Le patch de 2024 : la rédemption inattendue
Presque trois ans jour pour jour après ce lancement, en novembre 2024, Rockstar déploie le patch 1.112, la plus grosse mise à jour depuis la sortie. La star, c’est un mode d’éclairage classique qui s’efforce de retrouver l’atmosphère des originaux PS2, là où le rendu UE4 avait tout aplati. Le brouillard volumétrique est revu, ce qui redonne aux villes une vraie sensation d’échelle. Plusieurs animations cassées (la façon dont CJ boit un soda ou enfourche un vélo) sont réparées, des assets upscalés par IA et leurs fautes de texte corrigés, et le fameux glitch permettant d’accéder trop tôt aux deuxième et troisième îles de GTA III est enfin verrouillé.

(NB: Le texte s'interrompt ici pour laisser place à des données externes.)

-- pv_equiv track=rewrite | github.com/dfki-ric-quantum/tn_explainability | tn/ttn/traversal.py | _root_to_leaf
-- ===== SOURCE A (Python) =====
-- def _is_left_node(node: int) -> bool:
--     """Check if node is connecting to parent from the left."""
--     return node % 2 == 1
--
-- def _is_leaf(node: int, n_nodes: int) -> bool:
--     """Check if node is leaf node."""
--     return node >= _left_leaf(n_nodes) and node <= _right_leaf(n_nodes)
--
-- def _parent(node: int) -> int:
--     """Get parent of a node."""
--     if _is_left_node(node):
--         return (node - 1) // 2
--     else:
--         return (node - 2) // 2
--
-- def _left_leaf(n_nodes: int) -> int:
--     """Get left-most leaf of the tree."""
--     return n_nodes // 2
--
-- def _right_leaf(n_nodes: int) -> int:
--     """Get right-most leaf of the tree."""
--     return n_nodes - 1
--
-- def _root_to_leaf(node: int, n_nodes: int) -> list[int]:
--     """Return the path from the root node to a specified leaf.
--
--     Parameters
--     ----------
--     node: int
--         The leaf node
--     n_nodes: int
--         number of nodes in the tree
--
--     Returns
--     -------
--     List of nodes to traverse from root to the leaf.
--     """
--
--     assert _is_leaf(node, n_nodes), f"Node {node} is not a leaf node"
--
--     path = [node]
--
--     while node != 0:
--         parent = _parent(node)
--         path.append(parent)
--         node = parent
--
--     return list(reversed(path))
-- ===== SOURCE B (Python) =====
-- def _root_to_leaf(node: int, n_nodes: int) -> list[int]:
--     """Return the path from the root node to a specified leaf (closed form)."""
--     assert n_nodes // 2 <= node <= n_nodes - 1, f"Node {node} is not a leaf node"
--     depth = (node + 1).bit_length() - 1
--     return [((node + 1) >> j) - 1 for j in range(depth, -1, -1)]
-- ===== Notes on version B (the rewrite author's own statement) =====
-- stated objective: simpler
-- what changed: Replaces the iterative leaf-to-root parent walk plus final reversal with a closed-form bit-shift formula: the j-th ancestor of node is ((node+1)>>j)-1 in heap indexing, listed from root to leaf directly.
import Mathlib
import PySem

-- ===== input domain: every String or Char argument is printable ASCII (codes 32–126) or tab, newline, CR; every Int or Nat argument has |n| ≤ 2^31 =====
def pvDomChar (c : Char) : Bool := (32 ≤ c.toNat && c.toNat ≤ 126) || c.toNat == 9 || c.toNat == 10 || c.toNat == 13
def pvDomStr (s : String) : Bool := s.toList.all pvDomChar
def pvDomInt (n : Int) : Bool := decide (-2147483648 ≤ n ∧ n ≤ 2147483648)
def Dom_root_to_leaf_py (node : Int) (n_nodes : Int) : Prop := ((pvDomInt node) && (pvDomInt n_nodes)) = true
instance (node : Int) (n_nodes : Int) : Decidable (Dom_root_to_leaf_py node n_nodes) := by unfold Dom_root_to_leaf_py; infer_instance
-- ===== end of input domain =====

-- B replaces A's iterative parent walk + reversal with the closed-form bit-shift ancestor
-- formula ((node+1) >> j) - 1 listed from root to leaf; return-value equivalence on leaves.

-- ===== PORT A =====
def pvIsLeftNode (node : Int) : Bool := PySem.Int.mod node 2 == 1

def pvParent (node : Int) : Int :=
  if pvIsLeftNode node then PySem.Int.floordiv (node - 1) 2
  else PySem.Int.floordiv (node - 2) 2

-- termination helper for the while loop (cited by decreasing_by)
theorem pvParent_lt (node : Int) (h : 0 < node) : (pvParent node).toNat < node.toNat := by
  unfold pvParent pvIsLeftNode
  have h2 : (0:Int) < 2 := by omega
  split <;>
    simp only [PySem.Int.floordiv_eq_ediv_of_pos h2] <;> omega

-- the 'while node != 0' loop; the guard 'node ≤ 0' (instead of node ≠ 0) only makes the
-- recursion total: inside Pre_ the loop never sees a negative node (Python diverges there)
def pvPathLoop (node : Int) (path : List Int) : List Int :=
  if h : node ≤ 0 then path
  else
    let parent := pvParent node
    pvPathLoop parent (path ++ [parent])
termination_by node.toNat
decreasing_by exact pvParent_lt node (by omega)

def root_to_leaf_py (node : Int) (n_nodes : Int) : List Int :=
  -- assert _is_leaf(node, n_nodes): raises outside Pre_; ignored here
  (pvPathLoop node [node]).reverse

-- ===== PORT B =====
-- Python's 'm >> j' is ported by hand as Nat shiftRight on m.toNat/j.toNat, exact for the
-- nonnegative m and j that occur here (inside Pre_, node+1 ≥ 1 and j ranges over depth..0).
def root_to_leaf_py_alt (node : Int) (n_nodes : Int) : List Int :=
  -- same assert as A: raises outside Pre_; ignored here
  let depth : Int := (PySem.Int.bitLength (node + 1) : Int) - 1
  (PySem.List.pyRange depth (-1) (-1)).map
    (fun j => (((node + 1).toNat >>> j.toNat : Nat) : Int) - 1)

-- ===== PRECONDITION & SPEC =====
-- Pre_ = A's assert '_is_leaf(node, n_nodes)': outside it both Pythons raise AssertionError.
def Pre_root_to_leaf_py (node : Int) (n_nodes : Int) : Prop :=
  PySem.Int.floordiv n_nodes 2 ≤ node ∧ node ≤ n_nodes - 1
instance (node : Int) (n_nodes : Int) : Decidable (Pre_root_to_leaf_py node n_nodes) := by
  unfold Pre_root_to_leaf_py; infer_instance

def pvWitness_root_to_leaf_py : Int × Int := (5, 7)

def Spec_root_to_leaf_py (node : Int) (n_nodes : Int) (out : List Int) : Prop := out = root_to_leaf_py_alt node n_nodes
instance (node : Int) (n_nodes : Int) (out : List Int) : Decidable (Spec_root_to_leaf_py node n_nodes out) := by unfold Spec_root_to_leaf_py; infer_instance

-- ===== CLAIM (what is proved, stated in full; the proofs are below) =====
def Claim_equal_root_to_leaf_py : Prop := ∀ (node : Int) (n_nodes : Int), Dom_root_to_leaf_py node n_nodes → Pre_root_to_leaf_py node n_nodes → Spec_root_to_leaf_py node n_nodes (root_to_leaf_py node n_nodes)

-- ===== LEMMAS AND PROOFS =====

-- the loop is the accumulator plus the ancestor chain
def pvChain (node : Int) : List Int :=
  if h : node ≤ 0 then []
  else pvParent node :: pvChain (pvParent node)
termination_by node.toNat
decreasing_by exact pvParent_lt node (by omega)

theorem pvPathLoop_eq_chain (node : Int) (path : List Int) :
    pvPathLoop node path = path ++ pvChain node := by
  by_cases h : node ≤ 0
  · rw [pvPathLoop, pvChain]; simp [h]
  · rw [pvPathLoop, pvChain]
    simp only [h, dite_false]
    rw [pvPathLoop_eq_chain]
    simp
termination_by node.toNat
decreasing_by exact pvParent_lt node (by omega)

theorem pvParent_eq (node : Int) (h : 0 < node) : pvParent node = (node + 1) / 2 - 1 := by
  unfold pvParent pvIsLeftNode
  have h2 : (0:Int) < 2 := by omega
  have hm : PySem.Int.mod node 2 = node % 2 := PySem.Int.mod_eq_emod_of_pos h2
  split <;> rename_i hc <;>
    simp only [hm, beq_iff_eq] at hc <;>
    simp only [PySem.Int.floordiv_eq_ediv_of_pos h2] <;> omega

-- split off the final 0 of a countdown range
theorem pvRange_down_split (d : Int) (hd : 0 ≤ d) :
    PySem.List.pyRange d (-1) (-1) = PySem.List.pyRange d 0 (-1) ++ [0] := by
  rw [PySem.List.pyRange_neg_one, PySem.List.pyRange_neg_one]
  have h1 : (d - (-1)).toNat = d.toNat + 1 := by omega
  have h2 : (d - 0).toNat = d.toNat := by omega
  rw [h1, h2, List.range_succ, List.map_append]
  simp
  omega

-- main closed-form characterisation of the chain, by strong induction on node
theorem pvChain_closed (n : Nat) : ∀ (node : Int), node.toNat = n → 0 ≤ node →
    (pvChain node).reverse ++ [node] =
      (PySem.List.pyRange ((PySem.Int.bitLength (node + 1) : Int) - 1) (-1) (-1)).map
        (fun j => (((node + 1).toNat >>> j.toNat : Nat) : Int) - 1) := by
  induction n using Nat.strong_induction_on with
  | _ n ih =>
    intro node hn h0
    by_cases hz : node ≤ 0
    · have : node = 0 := by omega
      subst this
      rw [pvChain]
      norm_num
      decide
    · replace hz : 0 < node := by omega
      have hp := pvParent_eq node hz
      have hplt := pvParent_lt node hz
      have hp0 : 0 ≤ pvParent node := by rw [hp]; omega
      -- bit length halving
      have hpos : 0 < node + 1 := by omega
      have hbl : PySem.Int.bitLength (node + 1) =
          PySem.Int.bitLength (PySem.Int.floordiv (node + 1) 2) + 1 :=
        PySem.Int.bitLength_of_pos hpos
      have hfd : PySem.Int.floordiv (node + 1) 2 = pvParent node + 1 := by
        rw [PySem.Int.floordiv_eq_ediv_of_pos (by omega : (0:Int) < 2), hp]; ring
      rw [hfd] at hbl
      have hbp : 1 ≤ PySem.Int.bitLength (pvParent node + 1) := by
        by_contra hcon
        have hb0 : PySem.Int.bitLength (pvParent node + 1) = 0 := by omega
        have hlt := PySem.Int.lt_two_pow_bitLength (pvParent node + 1)
        rw [hb0] at hlt
        simp at hlt
        omega
      set d : Int := (PySem.Int.bitLength (pvParent node + 1) : Int) with hdd
      have hd0 : 1 ≤ d := by rw [hdd]; exact_mod_cast hbp
      -- unfold one step of the chain
      rw [pvChain]
      simp only [not_le.mpr hz, dite_false]
      have hih := ih (pvParent node).toNat (by omega) (pvParent node) rfl hp0
      rw [List.reverse_cons, List.append_assoc]
      -- rewrite RHS range: bitLength(node+1)-1 = d
      have hblc : ((PySem.Int.bitLength (node + 1) : Int) - 1) = d := by
        rw [hbl]; push_cast; ring
      rw [hblc, pvRange_down_split d (by omega), List.map_append]
      have hhalf : (pvParent node + 1).toNat = (node + 1).toNat / 2 := by omega
      -- shifted map over the upper part equals parent's full map
      have hshift : (PySem.List.pyRange d 0 (-1)).map
            (fun j => (((node + 1).toNat >>> j.toNat : Nat) : Int) - 1)
          = (PySem.List.pyRange (d - 1) (-1) (-1)).map
            (fun j => (((pvParent node + 1).toNat >>> j.toNat : Nat) : Int) - 1) := by
        rw [PySem.List.pyRange_neg_one, PySem.List.pyRange_neg_one]
        have h1 : (d - 0).toNat = d.toNat := by omega
        have h2 : (d - 1 - (-1)).toNat = d.toNat := by omega
        rw [h1, h2, List.map_map, List.map_map]
        refine List.map_congr_left ?_
        intro k hk
        simp only [List.mem_range] at hk
        simp only [Function.comp_apply]
        congr 1
        have hdk : (d - (k : Int)).toNat = (d - 1 - (k : Int)).toNat + 1 := by omega
        rw [hdk, hhalf]
        have : ∀ (m t : Nat), m >>> (t + 1) = (m / 2) >>> t := by
          intro m t
          simp [Nat.shiftRight_eq_div_pow, Nat.pow_succ, Nat.div_div_eq_div_mul,
            Nat.mul_comm]
        rw [this]
      have hd1 : ((PySem.Int.bitLength (pvParent node + 1) : Int) - 1) = d - 1 := by
        rw [hdd]
      rw [hd1] at hih
      rw [hshift, ← hih]
      simp
      omega

-- ===== VERDICT (by name: the statement is the Claim_ definition above) =====
theorem root_to_leaf_py_spec : Claim_equal_root_to_leaf_py := by
  intro node n_nodes _ hpre
  obtain ⟨h1, h2⟩ := hpre
  have h0 : 0 ≤ node := by
    have := PySem.Int.floordiv_eq_ediv_of_pos (by omega : (0:Int) < 2) (a := n_nodes)
    rw [this] at h1
    omega
  unfold Spec_root_to_leaf_py root_to_leaf_py root_to_leaf_py_alt
  rw [pvPathLoop_eq_chain]
  simpa using pvChain_closed node.toNat node rfl h0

La mise à jour n’est pas sans accroc côté coulisses : elle a retiré Grove Street Games de l’écran-titre, ce que le PDG du studio, Thomas Williamson, a publiquement qualifié de geste mesquin, affirmant que le patch avait été développé par ses équipes mais gardé sous le coude par Rockstar pendant des années. Querelle d’éditeur à part, le résultat manette en main est réel : la communauté a salué un net regain de fidélité.
Definitive Edition ou jeux d’origine ?
C’est le vrai arbitrage de 2026. Sur PC, les versions originales restent la référence des puristes, surtout enrichies de mods, plus fidèles aux textures et à la physique d’antan. C’est tout l’intérêt d’un PC ouvert, comme on l’explique dans notre guide pour installer des mods sur GTA 5, la même logique vaut pour les classiques. Mais sur console et sur mobile, où le modding n’existe pas, la Definitive Edition patchée est de loin le moyen le plus simple et le plus confortable de (re)jouer à la trilogie : sauvegardes cloud, écran large, visée moderne, et depuis le 14 décembre 2023, une version mobile incluse dans l’abonnement Netflix. Pour mesurer le chemin parcouru par un seul de ces titres, comparez avec notre dossier San Andreas face à GTA 5.
Alors, on achète en 2026 ?
Oui, à condition de savoir ce qu’on achète. Ce n’est pas un remaster « nouvelle génération » qui réinvente Liberty City, Vice City et San Andreas ; c’est un portage modernisé, longtemps bâclé, aujourd’hui enfin propre grâce au mode classique et aux correctifs. À plein tarif, on hésite ; en promotion, c’est une excellente porte d’entrée vers les fondations de la série, surtout pour qui n’a jamais touché ces jeux. Et alors que GTA VI s’apprête à écrire le prochain chapitre depuis la Floride, replonger dans la trilogie qui a tout lancé n’a jamais été aussi simple.